What Is Next-Generation Sequencing?
NGS refers to high-throughput sequencing technologies capable of reading large amounts of DNA quickly and accurately. Unlike traditional Sanger sequencing, NGS can analyze:
- Multiple genes at once
- Entire exomes or genomes
- Complex genetic variations
This makes NGS ideal for investigating genetically heterogeneous diseases.

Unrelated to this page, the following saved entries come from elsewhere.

-- pv_equiv track=rewrite | github.com/S-A-I-V/CodeForcesProblem | mishapinclub.py | minimum_people
-- ===== SOURCE A (Python) =====
-- def minimum_people(s):
--     pos = 0
--     MAX = 0
--     MIN = 0
--
--     for event in s:
--         if event == '+':
--             pos += 1
--             MAX = max(pos, MAX)
--         else:  # event == '-'
--             pos -= 1
--             MIN = min(pos, MIN)
--
--     return MAX - MIN
-- ===== SOURCE B (Python) =====
-- def minimum_people(s):
--     # Divide and conquer: solve(lo, hi) returns (sum, max prefix, min prefix)
--     # of the +1/-1 deltas of s[lo:hi], prefixes including the empty prefix 0.
--     def solve(lo, hi):
--         if hi - lo == 0:
--             return (0, 0, 0)
--         if hi - lo == 1:
--             d = 1 if s[lo] == '+' else -1
--             return (d, max(d, 0), min(d, 0))
--         mid = (lo + hi) // 2
--         sl, Ml, ml = solve(lo, mid)
--         sr, Mr, mr = solve(mid, hi)
--         return (sl + sr, max(Ml, sl + Mr), min(ml, sl + mr))
--     _, M, m = solve(0, len(s))
--     return M - m
-- ===== Notes on version B (the rewrite author's own statement) =====
-- stated objective: alternative
-- what changed: B replaces A's single left-to-right scan tracking pos/MAX/MIN with a divide-and-conquer recursion: each half is summarized by a (sum, max-prefix, min-prefix) triple and the triples are merged, the answer being max-prefix minus min-prefix of the whole string.
import Mathlib
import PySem

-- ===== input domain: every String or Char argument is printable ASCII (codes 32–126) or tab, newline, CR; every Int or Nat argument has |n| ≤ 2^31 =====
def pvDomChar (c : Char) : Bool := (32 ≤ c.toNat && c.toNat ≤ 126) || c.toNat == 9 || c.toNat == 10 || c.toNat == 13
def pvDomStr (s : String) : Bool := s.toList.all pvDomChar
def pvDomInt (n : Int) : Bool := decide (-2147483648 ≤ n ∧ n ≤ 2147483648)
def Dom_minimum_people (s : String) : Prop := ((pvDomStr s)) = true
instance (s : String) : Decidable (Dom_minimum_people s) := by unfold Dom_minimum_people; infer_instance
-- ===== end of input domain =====

-- B replaces A's online pos/MAX/MIN scan with a divide-and-conquer merge of
-- (sum, max-prefix, min-prefix) triples; same O(n), different algorithm shape.

-- ===== PORT A =====
-- one online pass over the events, tracking pos and running MAX / MIN
def minimum_people (s : String) : Int :=
  let st := s.toList.foldl
    (fun (acc : Int × Int × Int) event =>
      let (pos, MAX, MIN) := acc
      if event == '+' then (pos + 1, max (pos + 1) MAX, MIN)
      else (pos - 1, MAX, min (pos - 1) MIN))
    (0, 0, 0)
  st.2.1 - st.2.2

-- ===== PORT B =====
-- solve(lo, hi) of Source B works on the index range [lo, hi) of s; here the range
-- is carried as the sublist itself (take/drop at the midpoint), which is exact:
-- Source B's mid - lo = (lo+hi)//2 - lo = (hi-lo)//2 = the sublist's length / 2.
def pvSolve : List Char → Int × Int × Int
  | [] => (0, 0, 0)
  | [c] =>
    let d : Int := if c == '+' then 1 else -1
    (d, max d 0, min d 0)
  | c1 :: c2 :: rest =>
    let cs := c1 :: c2 :: rest
    let mid := cs.length / 2
    let L := pvSolve (cs.take mid)
    let R := pvSolve (cs.drop mid)
    (L.1 + R.1, max L.2.1 (L.1 + R.2.1), min L.2.2 (L.1 + R.2.2))
termination_by cs => cs.length
decreasing_by
  · simp [List.length_take]; omega
  · simp; omega

def minimum_people_alt (s : String) : Int :=
  let r := pvSolve s.toList
  r.2.1 - r.2.2

-- ===== PRECONDITION & SPEC =====
def Spec_minimum_people (s : String) (out : Int) : Prop := out = minimum_people_alt s
instance (s : String) (out : Int) : Decidable (Spec_minimum_people s out) := by unfold Spec_minimum_people; infer_instance

-- ===== CLAIM (what is proved, stated in full; the proofs are below) =====
def Claim_equal_minimum_people : Prop := ∀ (s : String), Dom_minimum_people s → Spec_minimum_people s (minimum_people s)

-- ===== LEMMAS AND PROOFS =====

def pvStepA (acc : Int × Int × Int) (event : Char) : Int × Int × Int :=
  let (pos, MAX, MIN) := acc
  if event == '+' then (pos + 1, max (pos + 1) MAX, MIN)
  else (pos - 1, MAX, min (pos - 1) MIN)

-- the triple produced by pvSolve always satisfies min-prefix ≤ 0 ≤ max-prefix
-- and min-prefix ≤ sum ≤ max-prefix
theorem pvSolve_bounds (cs : List Char) :
    (pvSolve cs).2.2 ≤ 0 ∧ 0 ≤ (pvSolve cs).2.1 ∧
    (pvSolve cs).2.2 ≤ (pvSolve cs).1 ∧ (pvSolve cs).1 ≤ (pvSolve cs).2.1 := by
  fun_induction pvSolve cs with
  | case1 => simp
  | case2 c d => simp only [d]; by_cases h : (c == '+') = true <;> simp [h]
  | case3 c1 c2 rest cs mid L R ihL ihR =>
    obtain ⟨a1, a2, a3, a4⟩ := ihL
    obtain ⟨b1, b2, b3, b4⟩ := ihR
    simp only [L, R]
    refine ⟨?_, ?_, ?_, ?_⟩ <;> simp <;> omega

-- the A-fold from any consistent state is determined by pvSolve's triple
theorem pv_fold (cs : List Char) : ∀ (p M m : Int), p ≤ M → m ≤ p →
    cs.foldl pvStepA (p, M, m) =
      (p + (pvSolve cs).1, max M (p + (pvSolve cs).2.1), min m (p + (pvSolve cs).2.2)) := by
  fun_induction pvSolve cs with
  | case1 =>
    intro p M m h1 h2
    simp
    omega
  | case2 c d =>
    intro p M m h1 h2
    simp only [d]
    by_cases h : (c == '+') = true <;>
      simp [List.foldl, pvStepA, h, Prod.ext_iff] <;> omega
  | case3 c1 c2 rest cs mid L R ihL ihR =>
    intro p M m h1 h2
    simp only [L, R, cs, mid] at ihL ihR ⊢
    have hsplit : (c1 :: c2 :: rest) =
        (c1 :: c2 :: rest).take ((c1 :: c2 :: rest).length / 2) ++
        (c1 :: c2 :: rest).drop ((c1 :: c2 :: rest).length / 2) := by
      rw [List.take_append_drop]
    obtain ⟨la, lb, lc, ld⟩ := pvSolve_bounds ((c1 :: c2 :: rest).take ((c1 :: c2 :: rest).length / 2))
    obtain ⟨ra, rb, rc, rd⟩ := pvSolve_bounds ((c1 :: c2 :: rest).drop ((c1 :: c2 :: rest).length / 2))
    conv_lhs => rw [hsplit]
    rw [List.foldl_append, ihL p M m h1 h2,
        ihR _ _ _ (by omega) (by omega)]
    simp only [Prod.ext_iff]
    refine ⟨by omega, by omega, by omega⟩

-- ===== VERDICT (by name: the statement is the Claim_ definition above) =====
theorem minimum_people_spec : Claim_equal_minimum_people := by
  unfold Claim_equal_minimum_people
  intro s _
  unfold Spec_minimum_people minimum_people minimum_people_alt
  obtain ⟨a1, a2, a3, a4⟩ := pvSolve_bounds s.toList
  have h := pv_fold s.toList 0 0 0 le_rfl le_rfl
  have hA : s.toList.foldl
      (fun (acc : Int × Int × Int) event =>
        let (pos, MAX, MIN) := acc
        if event == '+' then (pos + 1, max (pos + 1) MAX, MIN)
        else (pos - 1, MAX, min (pos - 1) MIN)) (0, 0, 0) =
      s.toList.foldl pvStepA (0, 0, 0) := rfl
  simp only [hA, h]
  omega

Clinical Applications of NGS
NGS is widely used in medical genetics for:
- Diagnosis of rare and inherited disorders
- Cancer genomics and tumor profiling
- Prenatal and preimplantation genetic testing
- Pharmacogenomics and therapy optimization
By identifying pathogenic variants, NGS guides clinicians toward precise diagnoses and targeted treatments.
Advantages and Challenges
Advantages:
- High sensitivity and accuracy
- Reduced diagnostic time
- Comprehensive genetic analysis
Challenges:
- Interpretation of variants of unknown significance
- Data management and bioinformatics requirements
- Ethical and privacy considerations
Despite these challenges, continuous improvements are making NGS more accessible and reliable.
Conclusion
NGS has become a cornerstone of medical genetics. By connecting DNA data to clinical practice, it bridges the gap between laboratory science and patient care, shaping the future of precision medicine.